_Problem_:
Could you print out every entry, character for character?

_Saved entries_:
_ _ _ _ _

theorem countChar_aux (sl : List Char) :
    ∀ cnt, Valid cnt → (∀ c ∈ sl, 71 ≤ c.toNat ∧ c.toNat ≤ 122) →
      Valid (sl.foldl (fun cnt ch => bumpAt cnt ((ch.toNat : Int) - 97)) cnt)
      ∧ totalCnt (sl.foldl (fun cnt ch => bumpAt cnt ((ch.toNat : Int) - 97)) cnt)
          = totalCnt cnt + sl.length := by
  induction sl with
  | nil => intro cnt hv _; simpa using hv
  | cons c cs ih =>
    intro cnt hv hall
    have hc := hall c (by simp)
    have hb := bumpAt_valid_total cnt ((c.toNat : Int) - 97) hv (by omega) (by omega)
    have := ih (bumpAt cnt ((c.toNat : Int) - 97)) hb.1 (fun d hd => hall d (by simp [hd]))
    refine ⟨this.1, ?_⟩
    rw [List.foldl_cons]
    rw [this.2, hb.2]
    simp
    omega

theorem valid_replicate : Valid (List.replicate 26 (0 : Int)) := by
  constructor
  · simp
  · intro x hx
    have := List.eq_of_mem_replicate hx
    omega

theorem countChar_valid (sl : List Char) (h : ∀ c ∈ sl, 71 ≤ c.toNat ∧ c.toNat ≤ 122) :
    Valid (countChar sl) :=
  (countChar_aux sl _ valid_replicate h).1

theorem countChar_total (sl : List Char) (h : ∀ c ∈ sl, 71 ≤ c.toNat ∧ c.toNat ≤ 122) :
    totalCnt (countChar sl) = sl.length := by
  have := (countChar_aux sl _ valid_replicate h).2
  have hz : totalCnt (List.replicate 26 (0 : Int)) = 0 := by decide
  unfold countChar
  omega


-- ---- head decomposition of the fills along a split of the index list ----

theorem nodup_split {c : Nat} {L1 L2 L : List Nat} (hnd : L.Nodup) (hL : L = L1 ++ c :: L2) :
    c ∉ L1 ∧ c ∉ L2 := by
  subst hL
  constructor
  · intro hc
    exact (List.disjoint_of_nodup_append hnd) hc (by simp)
  · exact (List.nodup_cons.mp (List.Nodup.of_append_right hnd)).1

theorem ascFill_head (cnt : List Int) (L1 L2 : List Nat) (c : Nat)
    (hL : List.range 26 = L1 ++ c :: L2)
    (h1 : ∀ d ∈ L1, cnt.getD d 0 ≤ 0) (hc : 0 < cnt.getD c 0) :
    ascFill cnt = Char.ofNat (97 + c) :: ascFill (decAt cnt c) := by
  obtain ⟨hn1, hn2⟩ := nodup_split (List.nodup_range) hL
  rw [ascFill_eq, ascFill_eq, hL]
  exact fill_head_gen cnt c L1 L2 h1 hc hn1 hn2

theorem descFill_head (cnt : List Int) (L1 L2 : List Nat) (c : Nat)
    (hL : (List.range 26).reverse = L1 ++ c :: L2)
    (h1 : ∀ d ∈ L1, cnt.getD d 0 ≤ 0) (hc : 0 < cnt.getD c 0) :
    descFill cnt = Char.ofNat (97 + c) :: descFill (decAt cnt c) := by
  obtain ⟨hn1, hn2⟩ := nodup_split (List.nodup_reverse.mpr List.nodup_range) hL
  rw [descFill_eq, descFill_eq, hL]
  exact fill_head_gen cnt c L1 L2 h1 hc hn1 hn2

_ _ _ _ _

_Solution to the exercise_:
theorem countChar_aux (sl : List Char) :
    ∀ cnt, Valid cnt → (∀ c ∈ sl, 71 ≤ c.toNat ∧ c.toNat ≤ 122) →
      Valid (sl.foldl (fun cnt ch => bumpAt cnt ((ch.toNat : Int) - 97)) cnt)
      ∧ totalCnt (sl.foldl (fun cnt ch => bumpAt cnt ((ch.toNat : Int) - 97)) cnt)
          = totalCnt cnt + sl.length := by
  induction sl with
  | nil => intro cnt hv _; simpa using hv
  | cons c cs ih =>
    intro cnt hv hall
    have hc := hall c (by simp)
    have hb := bumpAt_valid_total cnt ((c.toNat : Int) - 97) hv (by omega) (by omega)
    have := ih (bumpAt cnt ((c.toNat : Int) - 97)) hb.1 (fun d hd => hall d (by simp [hd]))
    refine ⟨this.1, ?_⟩
    rw [List.foldl_cons]
    rw [this.2, hb.2]
    simp
    omega

theorem valid_replicate : Valid (List.replicate 26 (0 : Int)) := by
  constructor
  · simp
  · intro x hx
    have := List.eq_of_mem_replicate hx
    omega

theorem countChar_valid (sl : List Char) (h : ∀ c ∈ sl, 71 ≤ c.toNat ∧ c.toNat ≤ 122) :
    Valid (countChar sl) :=
  (countChar_aux sl _ valid_replicate h).1

theorem countChar_total (sl : List Char) (h : ∀ c ∈ sl, 71 ≤ c.toNat ∧ c.toNat ≤ 122) :
    totalCnt (countChar sl) = sl.length := by
  have := (countChar_aux sl _ valid_replicate h).2
  have hz : totalCnt (List.replicate 26 (0 : Int)) = 0 := by decide
  unfold countChar
  omega


-- ---- head decomposition of the fills along a split of the index list ----

theorem nodup_split {c : Nat} {L1 L2 L : List Nat} (hnd : L.Nodup) (hL : L = L1 ++ c :: L2) :
    c ∉ L1 ∧ c ∉ L2 := by
  subst hL
  constructor
  · intro hc
    exact (List.disjoint_of_nodup_append hnd) hc (by simp)
  · exact (List.nodup_cons.mp (List.Nodup.of_append_right hnd)).1

theorem ascFill_head (cnt : List Int) (L1 L2 : List Nat) (c : Nat)
    (hL : List.range 26 = L1 ++ c :: L2)
    (h1 : ∀ d ∈ L1, cnt.getD d 0 ≤ 0) (hc : 0 < cnt.getD c 0) :
    ascFill cnt = Char.ofNat (97 + c) :: ascFill (decAt cnt c) := by
  obtain ⟨hn1, hn2⟩ := nodup_split (List.nodup_range) hL
  rw [ascFill_eq, ascFill_eq, hL]
  exact fill_head_gen cnt c L1 L2 h1 hc hn1 hn2

theorem descFill_head (cnt : List Int) (L1 L2 : List Nat) (c : Nat)
    (hL : (List.range 26).reverse = L1 ++ c :: L2)
    (h1 : ∀ d ∈ L1, cnt.getD d 0 ≤ 0) (hc : 0 < cnt.getD c 0) :
    descFill cnt = Char.ofNat (97 + c) :: descFill (decAt cnt c) := by
  obtain ⟨hn1, hn2⟩ := nodup_split (List.nodup_reverse.mpr List.nodup_range) hL
  rw [descFill_eq, descFill_eq, hL]
  exact fill_head_gen cnt c L1 L2 h1 hc hn1 hn2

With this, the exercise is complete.